Discussion and Conclusion

Advancements in modern science have provided a scientific basis for the practice of using turmeric and/or curcumin therapy against numerous human diseases/ailments in innumerable cultures and societies in many countries. This important polyphenolic biomolecule (curcumin) has been shown to target multiple signaling molecules and has shown activities at the molecular, cellular and organism levels that provide a basis for its use against variety of human diseases with multi-factorial pathogenesis. The scientific fraternity is today looking for ways to address the issues related to the pharmaceutical developability of curcumin. In this purview, one of the major concerns associated with the pharmaceutical developability of curcumin is its low oral bioavailability that can be attributed to its low solubility, poor absorption, high instability in alkaline media and rapid elimination from the body. Numerous approaches including the nanotechnology based delivery systems have been reported in the literature so as to enhance the bioavailability of curcumin.
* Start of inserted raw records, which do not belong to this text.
-- pv_equiv track=rewrite | github.com/megobrien3d/hvh | modify_partitions.py | alternate
-- ===== SOURCE A (Python) =====
-- def alternate(jump_by, my_list):
--     list1 = []
--     list2 = []
--
--     first = True
--     curr_index = 0
--
--     while curr_index < len(my_list):
--         if first:
--             first = False
--             list1 += my_list[curr_index: curr_index + jump_by]
--         else:
--             first = True
--             list2 += my_list[curr_index: curr_index + jump_by]
--         curr_index += jump_by
--
--     return (list1, list2)
-- ===== SOURCE B (Python) =====
-- def alternate(jump_by, my_list):
--     chunks = [my_list[i:i + jump_by] for i in range(0, len(my_list), jump_by)]
--     list1 = [x for idx, c in enumerate(chunks) if idx % 2 == 0 for x in c]
--     list2 = [x for idx, c in enumerate(chunks) if idx % 2 == 1 for x in c]
--     return (list1, list2)
-- ===== Notes on version B (the rewrite author's own statement) =====
-- stated objective: idiomatic
-- what changed: Replaces the stateful while-loop with its first/curr_index toggle by building all chunks at once with a stride range and splitting them by chunk-index parity.
-- outside the precondition, e.g. on alternate(0, []): A returns ([], []), B raises ValueError
import Mathlib
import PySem

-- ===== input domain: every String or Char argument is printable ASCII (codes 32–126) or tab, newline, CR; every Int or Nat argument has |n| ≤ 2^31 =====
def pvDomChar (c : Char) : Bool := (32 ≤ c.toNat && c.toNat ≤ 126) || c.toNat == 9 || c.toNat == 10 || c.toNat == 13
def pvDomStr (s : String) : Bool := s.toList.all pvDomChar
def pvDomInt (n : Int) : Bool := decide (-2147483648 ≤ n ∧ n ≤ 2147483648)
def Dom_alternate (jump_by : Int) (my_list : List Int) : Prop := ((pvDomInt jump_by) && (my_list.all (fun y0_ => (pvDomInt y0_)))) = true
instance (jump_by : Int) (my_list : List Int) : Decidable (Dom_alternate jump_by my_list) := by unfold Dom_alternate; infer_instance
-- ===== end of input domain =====

-- B replaces A's stateful while-loop toggle by a chunk list built from a stride range,
-- split by chunk-index parity (a different decomposition, same cost).


-- ===== PORT A =====
-- the while loop, fuel-bounded: on Pre_ inputs (jump_by > 0, or empty list) the fuel
-- my_list.length + 1 always suffices, since curr_index advances by at least 1 each step
def alternateLoop (jump_by : Int) (my_list : List Int) :
    Nat → Int → Bool → List Int → List Int → List Int × List Int
  | 0, _, _, list1, list2 => (list1, list2)
  | fuel + 1, curr_index, first, list1, list2 =>
    if curr_index < (my_list.length : Int) then
      if first then
        alternateLoop jump_by my_list fuel (curr_index + jump_by) false
          (list1 ++ PySem.List.slice my_list (some curr_index) (some (curr_index + jump_by))) list2
      else
        alternateLoop jump_by my_list fuel (curr_index + jump_by) true
          list1 (list2 ++ PySem.List.slice my_list (some curr_index) (some (curr_index + jump_by)))
    else (list1, list2)

def alternate (jump_by : Int) (my_list : List Int) : List Int × List Int :=
  alternateLoop jump_by my_list (my_list.length + 1) 0 true [] []

-- ===== PORT B =====
def alternate_alt (jump_by : Int) (my_list : List Int) : List Int × List Int :=
  let chunks := (PySem.List.pyRange 0 (my_list.length : Int) jump_by).map
      (fun i => PySem.List.slice my_list (some i) (some (i + jump_by)))
  ((((PySem.List.enumerate chunks).filter (fun p => p.1 % 2 == 0)).map Prod.snd).flatten,
   (((PySem.List.enumerate chunks).filter (fun p => p.1 % 2 == 1)).map Prod.snd).flatten)

-- ===== PRECONDITION & SPEC =====
-- Pre_ excludes jump_by ≤ 0 with a nonempty list (A loops forever there) and
-- jump_by = 0 with the empty list (A returns ([],[]) but B's range(0,0,0) raises ValueError).
def Pre_alternate (jump_by : Int) (my_list : List Int) : Prop :=
  0 < jump_by ∨ (jump_by ≠ 0 ∧ my_list = [])
instance (jump_by : Int) (my_list : List Int) : Decidable (Pre_alternate jump_by my_list) := by
  unfold Pre_alternate; infer_instance
def pvWitness_alternate : Int × List Int := (2, [1, 2, 3, 4, 5])

def Spec_alternate (jump_by : Int) (my_list : List Int) (out : List Int × List Int) : Prop :=
  out = alternate_alt jump_by my_list
instance (jump_by : Int) (my_list : List Int) (out : List Int × List Int) :
    Decidable (Spec_alternate jump_by my_list out) := by unfold Spec_alternate; infer_instance

-- ===== CLAIM (what is proved, stated in full; the proofs are below) =====
def Claim_equal_alternate : Prop := ∀ (jump_by : Int) (my_list : List Int), Dom_alternate jump_by my_list → Pre_alternate jump_by my_list → Spec_alternate jump_by my_list (alternate jump_by my_list)

-- ===== LEMMAS AND PROOFS =====

-- alternating parity split of a list of chunks (both programs compute this)
def split2 : List (List Int) → List Int × List Int
  | [] => ([], [])
  | c :: cs => (c ++ (split2 cs).2, (split2 cs).1)

-- A's loop without accumulators
def goA (j : Int) (xs : List Int) : Nat → Int → Bool → List Int × List Int
  | 0, _, _ => ([], [])
  | fuel + 1, i, first =>
    if i < (xs.length : Int) then
      let c := PySem.List.slice xs (some i) (some (i + j))
      let r := goA j xs fuel (i + j) (!first)
      if first then (c ++ r.1, r.2) else (r.1, c ++ r.2)
    else ([], [])

theorem alternateLoop_eq_goA (j : Int) (xs : List Int) :
    ∀ (fuel : Nat) (i : Int) (first : Bool) (l1 l2 : List Int),
      alternateLoop j xs fuel i first l1 l2 =
        (l1 ++ (goA j xs fuel i first).1, l2 ++ (goA j xs fuel i first).2) := by
  intro fuel
  induction fuel with
  | zero => intro i first l1 l2; simp [alternateLoop, goA]
  | succ n ih =>
    intro i first l1 l2
    by_cases h : i < (xs.length : Int)
    · cases first <;> simp [alternateLoop, goA, h, ih, List.append_assoc]
    · simp [alternateLoop, goA, h]

theorem pyRange_cons_pos (a b s : Int) (hs : 0 < s) (hab : a < b) :
    PySem.List.pyRange a b s = a :: PySem.List.pyRange (a + s) b s := by
  rw [PySem.List.pyRange_of_pos _ _ hs, PySem.List.pyRange_of_pos _ _ hs]
  have key : (b - a + s - 1) / s = (b - a - 1) / s + 1 := by
    have : b - a + s - 1 = (b - a - 1) + s * 1 := by ring
    rw [this, Int.add_mul_ediv_left _ _ (by omega : s ≠ 0)]
  have hcount : ((b - a + s - 1) / s).toNat =
      (if a + s < b then ((b - (a + s) + s - 1) / s).toNat else 0) + 1 := by
    by_cases h2 : a + s < b
    · have h0 : 0 ≤ (b - a - 1) / s := Int.ediv_nonneg (by omega) (by omega)
      have : b - (a + s) + s - 1 = b - a - 1 := by ring
      simp [h2, this, key]
      omega
    · have : (b - a - 1) / s = 0 := Int.ediv_eq_zero_of_lt (by omega) (by omega)
      simp [h2, key, this]
  simp only [hab, if_pos, hcount]
  rw [List.range_succ_eq_map]
  simp [List.map_map, Function.comp]
  intro k _
  ring

theorem pyRange_nil_pos (a b s : Int) (hs : 0 < s) (hba : b ≤ a) :
    PySem.List.pyRange a b s = [] := by
  rw [PySem.List.pyRange_of_pos _ _ hs]
  simp [show ¬ a < b by omega]

-- B's enumerate/filter/flatten computes split2, with a parity swap for an odd start
theorem enum_split (cs : List (List Int)) :
    ∀ n : Int, 0 ≤ n →
      (((((PySem.List.enumerate cs n).filter (fun p => p.1 % 2 == 0)).map Prod.snd).flatten,
        ((((PySem.List.enumerate cs n).filter (fun p => p.1 % 2 == 1)).map Prod.snd).flatten))
        : List Int × List Int) =
      (if n % 2 = 0 then split2 cs else ((split2 cs).2, (split2 cs).1)) := by
  induction cs with
  | nil => intro n _; simp [PySem.List.enumerate, split2]
  | cons c cs ih =>
    intro n hn
    rw [PySem.List.enumerate_cons]
    have ih' := ih (n + 1) (by omega)
    by_cases h : n % 2 = 0
    · have h1 : ¬ (n + 1) % 2 = 0 := by omega
      have h01 : ¬ (n % 2 == (1 : Int)) = true := by simp; omega
      have h00 : (n % 2 == (0 : Int)) = true := by simp [h]
      simp only [List.filter_cons, h00, h01, if_pos, List.map_cons, List.flatten_cons]
      rw [if_neg h1] at ih'
      have e1 := congrArg Prod.fst ih'
      have e2 := congrArg Prod.snd ih'
      simp only at e1 e2
      simp [h, split2, e1, e2]
    · have h1 : (n + 1) % 2 = 0 := by omega
      have h01 : (n % 2 == (1 : Int)) = true := by simp; omega
      have h00 : ¬ (n % 2 == (0 : Int)) = true := by simp; omega
      simp only [List.filter_cons, h00, h01, if_pos, List.map_cons, List.flatten_cons]
      rw [if_pos h1] at ih'
      have e1 := congrArg Prod.fst ih'
      have e2 := congrArg Prod.snd ih'
      simp only at e1 e2
      simp [h, split2, e1, e2]

-- A's loop computes split2 of the chunk list, with a swap when first = false
theorem goA_eq_split2 (j : Int) (xs : List Int) (hj : 0 < j) :
    ∀ (fuel : Nat) (i : Int), 0 ≤ i → (xs.length : Int) ≤ i + fuel * j → ∀ first : Bool,
      goA j xs fuel i first =
        (let P := split2 ((PySem.List.pyRange i (xs.length : Int) j).map
            (fun t => PySem.List.slice xs (some t) (some (t + j))))
         if first then P else (P.2, P.1)) := by
  intro fuel
  induction fuel with
  | zero =>
    intro i _ hle first
    rw [pyRange_nil_pos _ _ _ hj (by simpa using hle)]
    cases first <;> simp [goA, split2]
  | succ n ih =>
    intro i hi hle first
    by_cases h : i < (xs.length : Int)
    · rw [pyRange_cons_pos _ _ _ hj h]
      have hle' : (xs.length : Int) ≤ (i + j) + n * j := by
        have h2 : ((n : Int) + 1) * j = n * j + j := by ring
        push_cast at hle
        omega
      have ih' := ih (i + j) (by omega) hle'
      cases first
      · simp only [goA, if_pos h, Bool.not_false, ih' true]
        simp [split2]
      · simp only [goA, if_pos h, Bool.not_true, ih' false]
        simp [split2]
    · rw [pyRange_nil_pos _ _ _ hj (by omega)]
      cases first <;> simp [goA, split2, h]

-- pyRange a a s = [] for any step (used for the empty-list, negative-step case)
theorem pyRange_self (a s : Int) : PySem.List.pyRange a a s = [] := by
  simp [PySem.List.pyRange]

-- ===== VERDICT (by name: the statement is the Claim_ definition above) =====
theorem alternate_spec : Claim_equal_alternate := by
  intro j xs _ hpre
  unfold Spec_alternate alternate alternate_alt
  rcases hpre with hj | ⟨hj0, hnil⟩
  · -- jump_by > 0
    rw [alternateLoop_eq_goA]
    have hfuel : (xs.length : Int) ≤ 0 + (xs.length + 1 : Nat) * j := by
      have h1 : ((xs.length + 1 : Nat) : Int) * 1 ≤ ((xs.length + 1 : Nat) : Int) * j :=
        mul_le_mul_of_nonneg_left hj (by positivity)
      push_cast at h1 ⊢
      omega
    rw [goA_eq_split2 j xs hj (xs.length + 1) 0 le_rfl hfuel true]
    have he := enum_split ((PySem.List.pyRange 0 (xs.length : Int) j).map
        (fun t => PySem.List.slice xs (some t) (some (t + j)))) 0 le_rfl
    rw [if_pos (by decide : (0 : Int) % 2 = 0)] at he
    simpa using he.symm
  · -- empty list, jump_by ≠ 0: both sides are ([], [])
    subst hnil
    simp [alternateLoop, pyRange_self]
However, looking at the physico-chemical properties of curcumin and its therapeutic potential, developing curcumin based GRDDS could be highly beneficial. Therefore, further research is required to determine the optimal dosage, bioavailability, and bio-efficacy of curcumin-based GRDDS in the near future. We believe that this approach could be highly beneficial in answering at least some questions related to the paradox and uncertainty around curcumin. Translation of this knowledge is eagerly awaited.


Authors are thankful to management of Sarada Vilas College of Pharmacy, Mysore, Karnataka, for providing all the facilities for the successful completion of the work.